Able to walk, talk, run, climb stairs and as President Obama discovered during a trip to Japan, kick a soccer ball, this lively little android has been under development for nearly 20 years.  Unlike the industrial manipulators that most bots come equipped, Asimo’s “hands” have four fingers and a thumb just like you and I.  Looking like a 4’3” astronaut, replete with backpack, this humanoid robot is not currently for sale.  However, the little guy has become something of a robot ambassador, having travelled to and performed in dozens of countries worldwide.

Wouldn’t You Like to See a Pepper Too?

More importantly, while Asimo may be a giant step forward in robot evolution, he is still not something you are likely to introduce to your parents.  That’s where Pepper comes in.  Designed with an emotional engine that has been designed to read everything from body language to voice inflection, this little robot is even cuter than Asimo.  Better still, the little droid has been designed with one specific purpose in mind: to be a companion.  While Pepper can’t climb stairs, it is still able to get around on wheels set into its base.  More importantly, Pepper is for sale, at least in Japan, for around $1.600 + $200/month in service fees.  Created by Softbank and backed by Foxconn Technology Group and Alibaba, when Pepper was put on sale on June 20, 1,000 units were sold in the first minute, forcing Softbank to suspend sales.
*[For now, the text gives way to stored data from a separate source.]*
theorem pv_loop (iput : List Int) (lo hi : Nat) (hhi : hi ≤ iput.length)
    (recA : List Int → Int) (recB : Nat → Nat → Int)
    (hrec : ∀ lo' hi', lo' < hi' → hi' ≤ iput.length →
      recA ((iput.drop lo').take (hi' - lo')) = recB lo' hi') :
    ∀ g d,
      pvALoop recA g ((iput.drop lo).take (hi - lo)) d
          ((((iput.drop lo).take (hi - lo)).take (d+1)).sum)
          ((((iput.drop lo).take (hi - lo)).drop (d+1)).sum)
        = pvGoBLoop recB g (pvPre iput) lo hi d := by
  intro g
  induction g with
  | zero => intro d; rfl
  | succ g ihg =>
    intro d
    rw [pvALoop, pv_seg_len iput lo hi hhi, pvGoBLoop]
    by_cases hg : lo + d + 1 < hi
    · rw [if_pos (by omega), if_pos hg]
      have esl := pv_sl iput lo hi d (by omega)
      have esr := pv_sr iput lo hi d (by omega)
      have eP1 := pvPre_getD iput (lo + d + 1) (by omega)
      have eP2 := pvPre_getD iput lo (by omega)
      have eP3 := pvPre_getD iput hi hhi
      have hiff : ((((iput.drop lo).take (hi - lo)).take (d+1)).sum
            = (((iput.drop lo).take (hi - lo)).drop (d+1)).sum)
          ↔ (2 * (pvPre iput).getD (lo + d + 1) 0
              = (pvPre iput).getD lo 0 + (pvPre iput).getD hi 0) := by
        rw [esl, esr, eP1, eP2, eP3]
        omega
      by_cases hc : (((iput.drop lo).take (hi - lo)).take (d+1)).sum
          = (((iput.drop lo).take (hi - lo)).drop (d+1)).sum
      · rw [if_pos hc, if_pos (hiff.mp hc)]
        congr 1
        have eL : ((iput.drop lo).take (hi - lo)).take (d+1)
            = (iput.drop lo).take ((lo + d + 1) - lo) := by
          rw [pv_take_seg iput lo hi (d+1) (by omega)]; congr 1; omega
        have eR : ((iput.drop lo).take (hi - lo)).drop (d+1)
            = (iput.drop (lo + d + 1)).take (hi - (lo + d + 1)) := by
          rw [pv_drop_seg]; congr 1; omega
        rw [eL, eR, hrec (lo + d + 1) hi (by omega) hhi,
            hrec lo (lo + d + 1) (by omega) (by omega)]
      · rw [if_neg hc, if_neg (fun h => hc (hiff.mpr h))]
        have hlen : d + 1 < ((iput.drop lo).take (hi - lo)).length := by
          rw [pv_seg_len iput lo hi hhi]; omega
        have egetD : ((iput.drop lo).take (hi - lo)).getD (d+1) 0
            = ((iput.drop lo).take (hi - lo))[d+1]'hlen := List.getD_eq_getElem _ _ hlen
        have etake : (((iput.drop lo).take (hi - lo)).take (d+1+1)).sum
            = (((iput.drop lo).take (hi - lo)).take (d+1)).sum
              + ((iput.drop lo).take (hi - lo)).getD (d+1) 0 := by
          rw [egetD, List.take_add_one, List.sum_append]
          simp [List.getElem?_eq_getElem hlen]
        have edrop : (((iput.drop lo).take (hi - lo)).drop (d+1+1)).sum
            = (((iput.drop lo).take (hi - lo)).drop (d+1)).sum
              - ((iput.drop lo).take (hi - lo)).getD (d+1) 0 := by
          rw [egetD, List.drop_eq_getElem_cons hlen]
          simp
        have := ihg (d+1)
        rw [etake, edrop] at this
        exact this
    · rw [if_neg (by omega), if_neg hg]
Before you reach for your wallet, you also need to understand what Pepper can and can’t do.  While the little droid can hold a conversation, react to your emotions and respond autonomously, he doesn’t cook, clean or vacuum the rugs.  However, that doesn’t mean he can’t earn his keep.  Softbank mobile, one of the prime cellphone operators in Japan, as well as Pepper’s creator, have been employing him in their retail outlets as a greeter.  Last year, another Japanese firm, Nestle Japan “employed” Pepper in its appliance stores in order to sell Nescafe coffee machines.  Said, Nestle Japan’s CEO Kohzoh Takaoka,
"Pepper will be able to explain Nescafe products and services and engage in conversation with consumers.”
Beginning this fall, Softbank and its marketing partners are expected to roll out a special business model of the robot named, “Pepper for Biz.”  The success of Softwank’s initial rollout has also propelled a number of other entrepreneurs into the game.  How long will it be before you can purchase or lease a NannyBot to mind your kids or your elderly parents.  With the government’s increased use of drones and warbots, can it be all that far off before security droids come to a warehouse near you?  And it wouldn't it seem like child’s play to craft robotic lawnmowers that rolls out of a truck under its own power to tend to your lawn.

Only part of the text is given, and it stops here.